第3話

#3 夢は夢で終わる
13
2021/08/09 11:22
次に目が覚めた時は病院に居た。

おそらく、病院だ。

体中が痛くて顔は動かせないが、後ろでピ、ピ、と機械の規則正しく鳴る音がする。
あと、微かに救急車の音もする。
僕は今、恐らく仰向けでベットにいるのだろう。

ここまで現状を理解できた耳に僕は初めて感謝した。


声は……出ない。
目は……少し開ける事ができた。

金森 結斗
金森 結斗
霜真!
野々山 加奈
野々山 加奈
先生!霜真が目を覚ましました!!
結斗と加奈か。
二人とも焦りすぎだって。
佐藤先生
佐藤先生
……。
金森 結斗
金森 結斗
先生…霜真の具合は…?
佐藤先生
佐藤先生
今の状況では何も…。
もう少し回復して貰わないと…。
野々山 加奈
野々山 加奈
そう…ですか…。









あれから1週間が過ぎ、
会話ができる程度までは回復した。

それで分かった。
ここは一般病棟ではなく重症患者用の部屋で僕は2週間程昏睡状態だったらしい。
それで2人はあんなに心配を…。
でも僕はあの時なんで外にいたんだ?
あ。そっか。

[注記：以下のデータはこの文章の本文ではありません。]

instance (food_times : List Int) (k : Int) : Decidable (Pre_solution food_times k) := by
  unfold Pre_solution; infer_instance

def pvWitness_solution : List Int × Int := ([3, 1, 2], 5)

def Spec_solution (food_times : List Int) (k : Int) (out : Int) : Prop := out = solution_alt food_times k
instance (food_times : List Int) (k : Int) (out : Int) : Decidable (Spec_solution food_times k out) := by unfold Spec_solution; infer_instance

-- ===== CLAIM (what is proved, stated in full; the proofs are below) =====
def Claim_equal_solution : Prop := ∀ (food_times : List Int) (k : Int), Dom_solution food_times k → Pre_solution food_times k → Spec_solution food_times k (solution food_times k)


-- ===== LEMMAS AND PROOFS =====

-- proof-side abbreviations (definitionally equal to the sub-terms of the two ports)
def pvBlex (p q : Int × Int) : Bool := decide (p.2 < q.2) || (!decide (q.2 < p.2) && decide (p.1 < q.1))
def pvLexLe (p q : Int × Int) : Prop := p.2 < q.2 ∨ (p.2 = q.2 ∧ p.1 ≤ q.1)
def pvE (ft : List Int) : List (Int × Int) := PySem.List.enumerate ft
def pvOrd (ft : List Int) : List (Int × Int) := PySem.List.sorted2 (pvE ft) (fun p => p.2) (fun p => p.1) false
def pvRemF (ft : List Int) (done : List (Int × Int)) : List (Int × Int) := (pvE ft).filter (fun p => !(done.contains p))
def pvStep (L : List (Int × Int)) : List (Int × Int) := L.filterMap (fun p => if p.2 = 1 then none else some (p.1, p.2 - 1))
def pvModel (rem : List (Int × Int)) (b : Nat) : List (Int × Int) :=
  rem.filterMap (fun p => if p.2 ≤ 0 ∨ (b : Int) < p.2 then some (p.1, p.2 - (b : Int)) else none)
def pvTB (rem : List (Int × Int)) (t0 : Int) (b : Nat) : Int :=
  t0 + ((List.range b).map (fun i => ((pvModel rem i).length : Int))).sum

-- enumerate facts
lemma pvEnum_snd (ft : List Int) : ∀ s : Int, (PySem.List.enumerate ft s).map Prod.snd = ft := by
  induction ft with
  | nil => intro s; simp [PySem.List.enumerate]
  | cons x t ih => intro s; simp [PySem.List.enumerate, ih]
lemma pvEnum_len (ft : List Int) : ∀ s : Int, (PySem.List.enumerate ft s).length = ft.length := by
  induction ft with
  | nil => intro s; simp [PySem.List.enumerate]
  | cons x t ih => intro s; simp [PySem.List.enumerate, ih]

lemma pvEnum_lb (ft : List Int) : ∀ s : Int, ∀ p ∈ PySem.List.enumerate ft s, s ≤ p.1 := by
  induction ft with
  | nil => intro s p hp; simp [PySem.List.enumerate] at hp
  | cons x t ih =>
    intro s p hp
    simp only [PySem.List.enumerate, List.mem_cons] at hp
    rcases hp with h | h
    · subst h; simp
    · have := ih (s + 1) p h; omega
lemma pvEnum_pairwise (ft : List Int) : ∀ s : Int, (PySem.List.enumerate ft s).Pairwise (fun a b => a.1 < b.1) := by
  induction ft with
  | nil => intro s; simp [PySem.List.enumerate]
  | cons x t ih =>
    intro s
    simp only [PySem.List.enumerate]
    refine List.Pairwise.cons ?_ (ih (s + 1))
    intro p hp
    have := pvEnum_lb t (s + 1) p hp
    simp; omega
lemma pvE_nodup (ft : List Int) : (pvE ft).Nodup := by
  have h := pvEnum_pairwise ft 0
  exact h.imp (fun {a b} hlt => by intro he; subst he; omega)

-- the sorted pair list pvOrd
lemma pvLexLe_trans {a b c : Int × Int} (h1 : pvLexLe a b) (h2 : pvLexLe b c) : pvLexLe a c := by
  unfold pvLexLe at *; omega
lemma pvInsertBy_pairwise (x : Int × Int) (ys : List (Int × Int)) (h : ys.Pairwise pvLexLe) :
    (PySem.List.insertBy pvBlex x ys).Pairwise pvLexLe := by
  induction ys with
  | nil => simp [PySem.List.insertBy]
  | cons y ys ih =>
    rw [List.pairwise_cons] at h
    obtain ⟨hy, hys⟩ := h
    show (if pvBlex x y = true then x :: y :: ys else y :: PySem.List.insertBy pvBlex x ys).Pairwise pvLexLe
    split
    · rename_i hb
      have hxy : pvLexLe x y := by
        simp only [pvBlex, Bool.or_eq_true, Bool.and_eq_true, decide_eq_true_eq,
          Bool.not_eq_true', decide_eq_false_iff_not] at hb
        unfold pvLexLe; omega
      refine List.Pairwise.cons ?_ (List.Pairwise.cons hy hys)
      intro z hz
      rcases List.mem_cons.1 hz with hz | hz
      · subst hz; exact hxy
      · exact pvLexLe_trans hxy (hy z hz)
    · rename_i hb
      have hyx : pvLexLe y x := by
        simp only [pvBlex, Bool.or_eq_true, Bool.and_eq_true, decide_eq_true_eq,
          Bool.not_eq_true', decide_eq_false_iff_not] at hb
        push Not at hb
        unfold pvLexLe; omega
      refine List.Pairwise.cons ?_ (ih hys)
      intro z hz
      rcases (PySem.List.insertBy_mem_iff _ _ _ _).1 hz with hz | hz
      · subst hz; exact hyx
      · exact hy z hz
lemma pvOrd_eq_foldl (ft : List Int) :
    pvOrd ft = (pvE ft).foldl (fun acc x => PySem.List.insertBy pvBlex x acc) [] := rfl
lemma pvOrd_pairwise (ft : List Int) : (pvOrd ft).Pairwise pvLexLe := by
  rw [pvOrd_eq_foldl]
  have aux : ∀ (xs acc : List (Int × Int)), acc.Pairwise pvLexLe →
      (xs.foldl (fun acc x => PySem.List.insertBy pvBlex x acc) acc).Pairwise pvLexLe := by
    intro xs
    induction xs with
    | nil => intro acc h; exact h
    | cons x t ih => intro acc h; exact ih _ (pvInsertBy_pairwise x acc h)
  exact aux _ [] (List.Pairwise.nil)
lemma pvOrd_perm (ft : List Int) : (pvOrd ft).Perm (pvE ft) := PySem.List.sorted2_perm _ _ _ _
lemma pvOrd_nodup (ft : List Int) : (pvOrd ft).Nodup := ((pvOrd_perm ft).nodup_iff).2 (pvE_nodup ft)
lemma pvOrd_snd (ft : List Int) : pvSortedVals ft = (pvOrd ft).map Prod.snd := by
  apply PySem.List.sorted_id_eq_of_perm_of_pairwise
  · have := (pvOrd_perm ft).map Prod.snd
    rw [show pvE ft = PySem.List.enumerate ft 0 from rfl, pvEnum_snd ft 0] at this
    exact this
  · exact List.Pairwise.map _ (fun {a b} h => by unfold pvLexLe at h; omega) (pvOrd_pairwise ft)

-- first-extremal characterisation of Python min(..., key=...)
def pvPick (m y : Int × Int) : Int × Int := if y.2 < m.2 then y else m
lemma pvMin?_cons (x : Int × Int) (t : List (Int × Int)) :
    PySem.List.min? (x :: t) (fun p => p.2) = some (t.foldl pvPick x) := by
  induction t generalizing x with
  | nil => rfl
  | cons z t ih =>
    have h1 : PySem.List.min? (x :: z :: t) (fun p => p.2)
        = PySem.List.min? (pvPick x z :: t) (fun p => p.2) := by
      simp only [PySem.List.min?, List.foldl_cons]
      congr 1
      show (if z.2 < x.2 then some z else some x) = some (pvPick x z)
      unfold pvPick; split <;> rfl
    rw [h1, ih (pvPick x z), List.foldl_cons]
lemma pvPick_keep : ∀ (t : List (Int × Int)) (m : Int × Int), (∀ z ∈ t, ¬ z.2 < m.2) → t.foldl pvPick m = m := by
  intro t
  induction t with
  | nil => intro m _; rfl
  | cons z t ih =>
    intro m h
    simp only [List.foldl_cons]
    rw [show pvPick m z = m from by unfold pvPick; rw [if_neg (h z (by simp))]]
    exact ih m (fun w hw => h w (by simp [hw]))
lemma pvPick_find : ∀ (t : List (Int × Int)) (acc m : Int × Int), m ∈ t → m.2 < acc.2 →
    (∀ y ∈ t, m.2 ≤ y.2) → t.Pairwise (fun a b => a.1 < b.1) →
    (∀ y ∈ t, y.2 = m.2 → m.1 ≤ y.1) → t.foldl pvPick acc = m := by
  intro t
  induction t with
  | nil => intro acc m hm; simp at hm
  | cons z t ih =>
    intro acc m hm hlt hmin hpw htie
    rw [List.pairwise_cons] at hpw
    simp only [List.foldl_cons]
    rcases List.mem_cons.1 hm with hz | hz
    · subst hz
      rw [show pvPick acc m = m from by unfold pvPick; rw [if_pos hlt]]
      exact pvPick_keep t m (fun w hw h => by have := hmin w (by simp [hw]); omega)
    · have hmz : m.2 < z.2 := by
        have h1 := hmin z (by simp)
        rcases lt_or_eq_of_le h1 with h | h
        · exact h
        · exact absurd (htie z (by simp) h.symm) (by have := hpw.1 m hz; omega)
      have : m.2 < (pvPick acc z).2 := by unfold pvPick; split <;> omega
      exact ih (pvPick acc z) m hz this (fun y hy => hmin y (by simp [hy])) hpw.2
        (fun y hy h => htie y (by simp [hy]) h)
lemma pvMin?_char (L : List (Int × Int)) (m : Int × Int) (hmem : m ∈ L)
    (hpw : L.Pairwise (fun a b => a.1 < b.1))
    (hmin : ∀ y ∈ L, m.2 ≤ y.2) (htie : ∀ y ∈ L, y.2 = m.2 → m.1 ≤ y.1) :
    PySem.List.min? L (fun p => p.2) = some m := by
  cases L with
  | nil => simp at hmem
  | cons x t =>
    rw [pvMin?_cons]
    rw [List.pairwise_cons] at hpw
    rcases List.mem_cons.1 hmem with hx | hx
    · subst hx
      rw [pvPick_keep t m (fun z hz h => by have := hmin z (by simp [hz]); omega)]
    · have hmz : m.2 < x.2 := by
        have h1 := hmin x (by simp)
        rcases lt_or_eq_of_le h1 with h | h
        · exact h
        · exact absurd (htie x (by simp) h.symm) (by have := hpw.1 m hx; omega)
      rw [pvPick_find t x m hx hmz (fun y hy => hmin y (by simp [hy])) hpw.2
        (fun y hy h => htie y (by simp [hy]) h)]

練習してたんだ。
じゃあ試合は?全国大会は?
自分の体よりも試合の事の方が心配になり急いで結斗に連絡してもらった。
金森 結斗
金森 結斗
霜真、体調は?
佐々木 霜真
佐々木 霜真
見ての通り、絶対安静。
そこらじゅう痛いし、最悪だよ。
金森 結斗
金森 結斗
そっか。
金森 結斗
金森 結斗
そんで、なんのようだ?
佐々木 霜真
佐々木 霜真
その…さ。
試合って僕…出れなかった…だろ?だから、どうなったのかな…と。
金森 結斗
金森 結斗
負けたよ。100点ゲーム。
圧勝された。
佐々木 霜真
佐々木 霜真
ごめん。僕がいれば…。
金森 結斗
金森 結斗
……。
金森 結斗
金森 結斗
また来る。
そう言って、結斗は病室を出ていった。






僕のせいだ。

キャプテンなのに。

全国大会目指すって言い出したのは僕なのに。

無責任だ。

ごめんなさい。

僕さえいれば…。いや。

いても変わらなかったかもしれない。

たった一人で試合の結果は変わるのか?

僕は天才じゃない。

エースでもない。

そんな人がいた所で結果はきっと同じ。

だから敗因は絶対僕だ。

僕はどうすればいい。

もう部員に顔向け出来ない。

ねぇ、結斗。

お前は僕のせいだと言ってくれるのか。

バスケ部には僕が必要だって。

そう言ってくれるのか。


なにか…言ってくれよ…。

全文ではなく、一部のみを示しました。